Marketing of Energy Drinks

Marketing of energy drinks focuses on their stimulant effects and perceived benefits such as increased performance, attention, stamina, and weight loss, which remain unproven (1). Energy drink advertising targets young males with a focus on promoting the psychoactive, performance-enhancing, and stimulant effects of energy drinks. The marketing of some brands even attempt to glorify drug use (1) with one brand going as far as advertising itself as “the legal alternative” to cocaine (41). Further, a study found that self-reported measures of masculinity and risk taking behaviors were positively associated with frequency of energy drink consumption (28). In 2010, the Food and Drug Administration of the US announced that caffeine was unsafe for use as an additive to alcoholic beverages and the Federal Trade Commission notified manufacturers that they were potentially engaged in the illegal marketing of unsafe alcoholic drinks (4).

Marketing campaigns that focus on improved performance, as well as a target market of children and adolescents and inadequate labeling, can increase the risk of caffeine intoxication from energy drink consumption (1). The aggressive marketing of energy drinks and the association of some brands with athletes and sporting events has led to many athletes consuming energy drinks before competitions to improve performance (42) or to recover expended energy after competition (5). In Europe, a study found that 41% of adolescents consumed energy drinks for physical activity purposes (2). Excessive caffeine consumption combined with strenuous physical activity can be dangerous (36), and the association of energy drinks with sports performance should be reconsidered.

Existing Policies

Several countries have enacted measures to regulate the labeling, distribution, and sale of energy drinks that contain significant amounts of caffeine. Since 2004, European regulations have enforced additional caffeine labeling for energy drinks that contain at least 150 mg/l of caffeine (43). From 2014, these will be strengthened to ensure that all beverages with high-caffeine content or with caffeine added for its physiological effects will be labeled with the statement “High caffeine content. Not recommended for children or pregnant or breast-feeding women,” followed by the caffeine content expressed in mg/100 ml (2).

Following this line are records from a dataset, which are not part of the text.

-- pv_equiv track=rewrite | github.com/Usman095/Graph-DOM | src/outputs.py | core_coverage
-- ===== SOURCE A (Python) =====
-- def core_coverage(nominal_dict, pathway_dict, family_dict):
--     total_cores = 0
--     nom_core = {}
--     for pre, cores in pathway_dict.items():
--         nom_mz = nominal_dict[pre]
--         for core in cores:
--             if nom_mz not in nom_core:
--                 nom_core[nom_mz] = set()
--             nom_core[nom_mz].add(core)
--
--     for _, core_set in nom_core.items():
--         total_cores += len(core_set)
--
--     nom_core = {}
--     family_cores = 0
--     for prec_id, family_group in family_dict.items():
--         for family in family_group:
--             for row in family:
--                 nom_mz = nominal_dict[row[0]]
--                 if nom_mz not in nom_core:
--                     nom_core[nom_mz] = set()
--                 nom_core[nom_mz].add(row[1])
--
--     for _, core_set in nom_core.items():
--         family_cores += len(core_set)
--
--     return total_cores, family_cores
-- ===== SOURCE B (Python) =====
-- def core_coverage(nominal_dict, pathway_dict, family_dict):
--     pathway_pairs = [(nominal_dict[pre], core)
--                      for pre, cores in pathway_dict.items()
--                      for core in cores]
--     family_pairs = [(nominal_dict[row[0]], row[1])
--                     for family_group in family_dict.values()
--                     for family in family_group
--                     for row in family]
--     return _distinct(pathway_pairs), _distinct(family_pairs)
--
--
-- def _distinct(pairs):
--     count = 0
--     prev = None
--     for p in sorted(pairs):
--         if p != prev:
--             count += 1
--         prev = p
--     return count
-- ===== Notes on version B (the rewrite author's own statement) =====
-- stated objective: alternative
-- what changed: B replaces A's incremental dict-of-sets grouping (create-set-if-absent, add, then a summation loop over the groups) by a sort-then-scan algorithm: each source is flattened into an explicit list of (nominal mass, core) pairs, the list is sorted so equal pairs become adjacent, and one linear scan counts the positions where the pair changes, which is exactly the number of distinct pairs and hence A's sum of per-mass set sizes.
import Mathlib
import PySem

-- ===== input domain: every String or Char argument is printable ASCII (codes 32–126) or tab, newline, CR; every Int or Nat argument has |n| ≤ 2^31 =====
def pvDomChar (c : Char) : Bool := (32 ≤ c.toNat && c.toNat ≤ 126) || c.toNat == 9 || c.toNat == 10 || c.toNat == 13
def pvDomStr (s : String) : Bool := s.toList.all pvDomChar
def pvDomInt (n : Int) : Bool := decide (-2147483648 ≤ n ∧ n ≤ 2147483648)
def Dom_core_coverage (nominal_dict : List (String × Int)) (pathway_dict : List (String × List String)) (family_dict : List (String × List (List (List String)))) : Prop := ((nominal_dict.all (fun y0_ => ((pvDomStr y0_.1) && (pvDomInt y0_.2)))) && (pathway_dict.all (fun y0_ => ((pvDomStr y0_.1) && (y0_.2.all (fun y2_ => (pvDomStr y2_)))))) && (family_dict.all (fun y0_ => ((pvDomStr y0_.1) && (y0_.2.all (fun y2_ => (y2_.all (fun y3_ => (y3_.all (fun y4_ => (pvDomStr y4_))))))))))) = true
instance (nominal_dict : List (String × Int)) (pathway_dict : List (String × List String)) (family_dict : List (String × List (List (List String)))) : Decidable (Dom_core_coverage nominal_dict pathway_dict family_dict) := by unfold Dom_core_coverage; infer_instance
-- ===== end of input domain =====

-- B replaces A's incremental dict-of-sets grouping by a different algorithm: flatten each source
-- into an explicit list of (nominal mass, core) pairs, sort it, and count boundaries between
-- adjacent runs of equal pairs — objective: alternative (sort-then-scan instead of hash grouping).

-- ===== PORT A =====
-- helper for A's two statements 'if nom_mz not in nom_core: nom_core[nom_mz] = set()' ; 'nom_core[nom_mz].add(core)'
def pvAddCore (nc : PySem.Dict Int (PySem.Set String)) (nom_mz : Int) (core : String) : PySem.Dict Int (PySem.Set String) :=
  let nc1 := if nc.contains nom_mz then nc else nc.insert nom_mz PySem.Set.empty
  nc1.modify nom_mz PySem.Set.empty (fun s => s.add core)

def core_coverage (nominal_dict : List (String × Int)) (pathway_dict : List (String × List String)) (family_dict : List (String × List (List (List String)))) : Int × Int :=
  let nominal := PySem.Dict.ofList nominal_dict
  let nomCore1 := (PySem.Dict.ofList pathway_dict).items.foldl
    (fun nc pc =>
      let nom_mz := nominal.getD pc.1 0   -- nominal_dict[pre]; KeyError excluded by Pre_
      pc.2.foldl (fun nc core => pvAddCore nc nom_mz core) nc)
    PySem.Dict.empty
  let total_cores := nomCore1.items.foldl (fun acc p => acc + PySem.Set.len p.2) 0
  let nomCore2 := (PySem.Dict.ofList family_dict).items.foldl
    (fun nc pg =>
      pg.2.foldl (fun nc family =>
        family.foldl (fun nc row =>
          -- nominal_dict[row[0]] and row[1]; IndexError/KeyError excluded by Pre_
          let nom_mz := nominal.getD (PySem.List.pyGetD row 0 "") 0
          pvAddCore nc nom_mz (PySem.List.pyGetD row 1 "")) nc) nc)
    PySem.Dict.empty
  let family_cores := nomCore2.items.foldl (fun acc p => acc + PySem.Set.len p.2) 0
  (total_cores, family_cores)

-- ===== PORT B =====
-- Source B's _distinct: sort the pair list (Python tuple order = lexicographic, exact here via the
-- Lex linear order on Int × String), then one scan counting positions where the pair changes.
def pvDistinct (pairs : List (Int × String)) : Int :=
  ((PySem.List.sorted2 pairs (fun p => p.1) (fun p => p.2)).foldl
    (fun cp p => ((if some p ≠ cp.2 then cp.1 + 1 else cp.1), some p))
    ((0 : Int), (none : Option (Int × String)))).1

def core_coverage_alt (nominal_dict : List (String × Int)) (pathway_dict : List (String × List String)) (family_dict : List (String × List (List (List String)))) : Int × Int :=
  let nominal := PySem.Dict.ofList nominal_dict
  let pathway_pairs := (PySem.Dict.ofList pathway_dict).items.flatMap
    (fun pc => pc.2.map (fun core => (nominal.getD pc.1 0, core)))
  let family_pairs := (PySem.Dict.ofList family_dict).values.flatMap
    (fun family_group => family_group.flatMap (fun family => family.map (fun row =>
      (nominal.getD (PySem.List.pyGetD row 0 "") 0, PySem.List.pyGetD row 1 ""))))
  (pvDistinct pathway_pairs, pvDistinct family_pairs)

-- ===== PRECONDITION & SPEC =====
-- Pre_ excludes exactly the inputs where Python A raises: a pathway key missing from nominal_dict
-- (KeyError), a family row of length < 2 (IndexError), or a family row whose first entry is missing
-- from nominal_dict (KeyError). (Quantifying over the raw association lists also covers shadowed
-- duplicate-key entries, which Python's dict would drop.)
def Pre_core_coverage (nominal_dict : List (String × Int)) (pathway_dict : List (String × List String)) (family_dict : List (String × List (List (List String)))) : Prop :=
  (∀ p ∈ pathway_dict, (PySem.Dict.ofList nominal_dict).contains p.1 = true) ∧
  (∀ p ∈ family_dict, ∀ family ∈ p.2, ∀ row ∈ family,
      2 ≤ row.length ∧ (PySem.Dict.ofList nominal_dict).contains (row.getD 0 "") = true)
instance (nominal_dict : List (String × Int)) (pathway_dict : List (String × List String)) (family_dict : List (String × List (List (List String)))) : Decidable (Pre_core_coverage nominal_dict pathway_dict family_dict) := by unfold Pre_core_coverage; infer_instance

def pvWitness_core_coverage : (List (String × Int)) × (List (String × List String)) × (List (String × List (List (List String)))) :=
  ([("a", 5), ("b", 5)], [("a", ["x", "y"]), ("b", ["x"])], [("p", [[["a", "x"], ["b", "z"]]])])

def Spec_core_coverage (nominal_dict : List (String × Int)) (pathway_dict : List (String × List String)) (family_dict : List (String × List (List (List String)))) (out : Int × Int) : Prop := out = core_coverage_alt nominal_dict pathway_dict family_dict
instance (nominal_dict : List (String × Int)) (pathway_dict : List (String × List String)) (family_dict : List (String × List (List (List String)))) (out : Int × Int) : Decidable (Spec_core_coverage nominal_dict pathway_dict family_dict out) := by unfold Spec_core_coverage; infer_instance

Concerns about the risks of excessive caffeine consumption previously led to outright bans on energy drinks in Denmark, Turkey, Norway, Uruguay, Iceland, and France (5), although the French government reluctantly removed its ban in 2008 following an assessment by EFSA, which found no definitive safety risk, taurine-related or not (44). Energy drinks can currently be sold in all EU Member States, although some national legislators have decided to take a more specific regulatory approach, including by setting rules for sales to minors. In Sweden, for example, sales of some products are restricted to pharmacies and sales to children (<15 years) are banned. Canada enforces warning labels that specify maximum daily consumption and include warnings about mixing energy drinks with alcohol (45). In Australia and New Zealand, energy drink manufacturers have previously bypassed regulations by classifying products as a “dietary supplement” to avoid caffeine limits of 80 mg/250 ml can (44). Finally, a “public health tax” was adopted in Hungary in 2012 that applies to caffeinated energy drinks, in addition to a range of other products and nutrients. The tax is levied on drinks containing >1 mg of methylxanthines or >100 mg of taurine per 100 ml at a rate of approximately €0.81/l (46). Energy drinks in developed countries remain largely unregulated (5), partially because of the long term and widespread consumption of beverages such as coffee and tea in which caffeine is a natural constituent (1).

Recommended Policies

This review of the published literature on energy drinks identifies a number of policies that might be considered by policy makers as they move to minimize the potential for harmful effects from energy drink consumption.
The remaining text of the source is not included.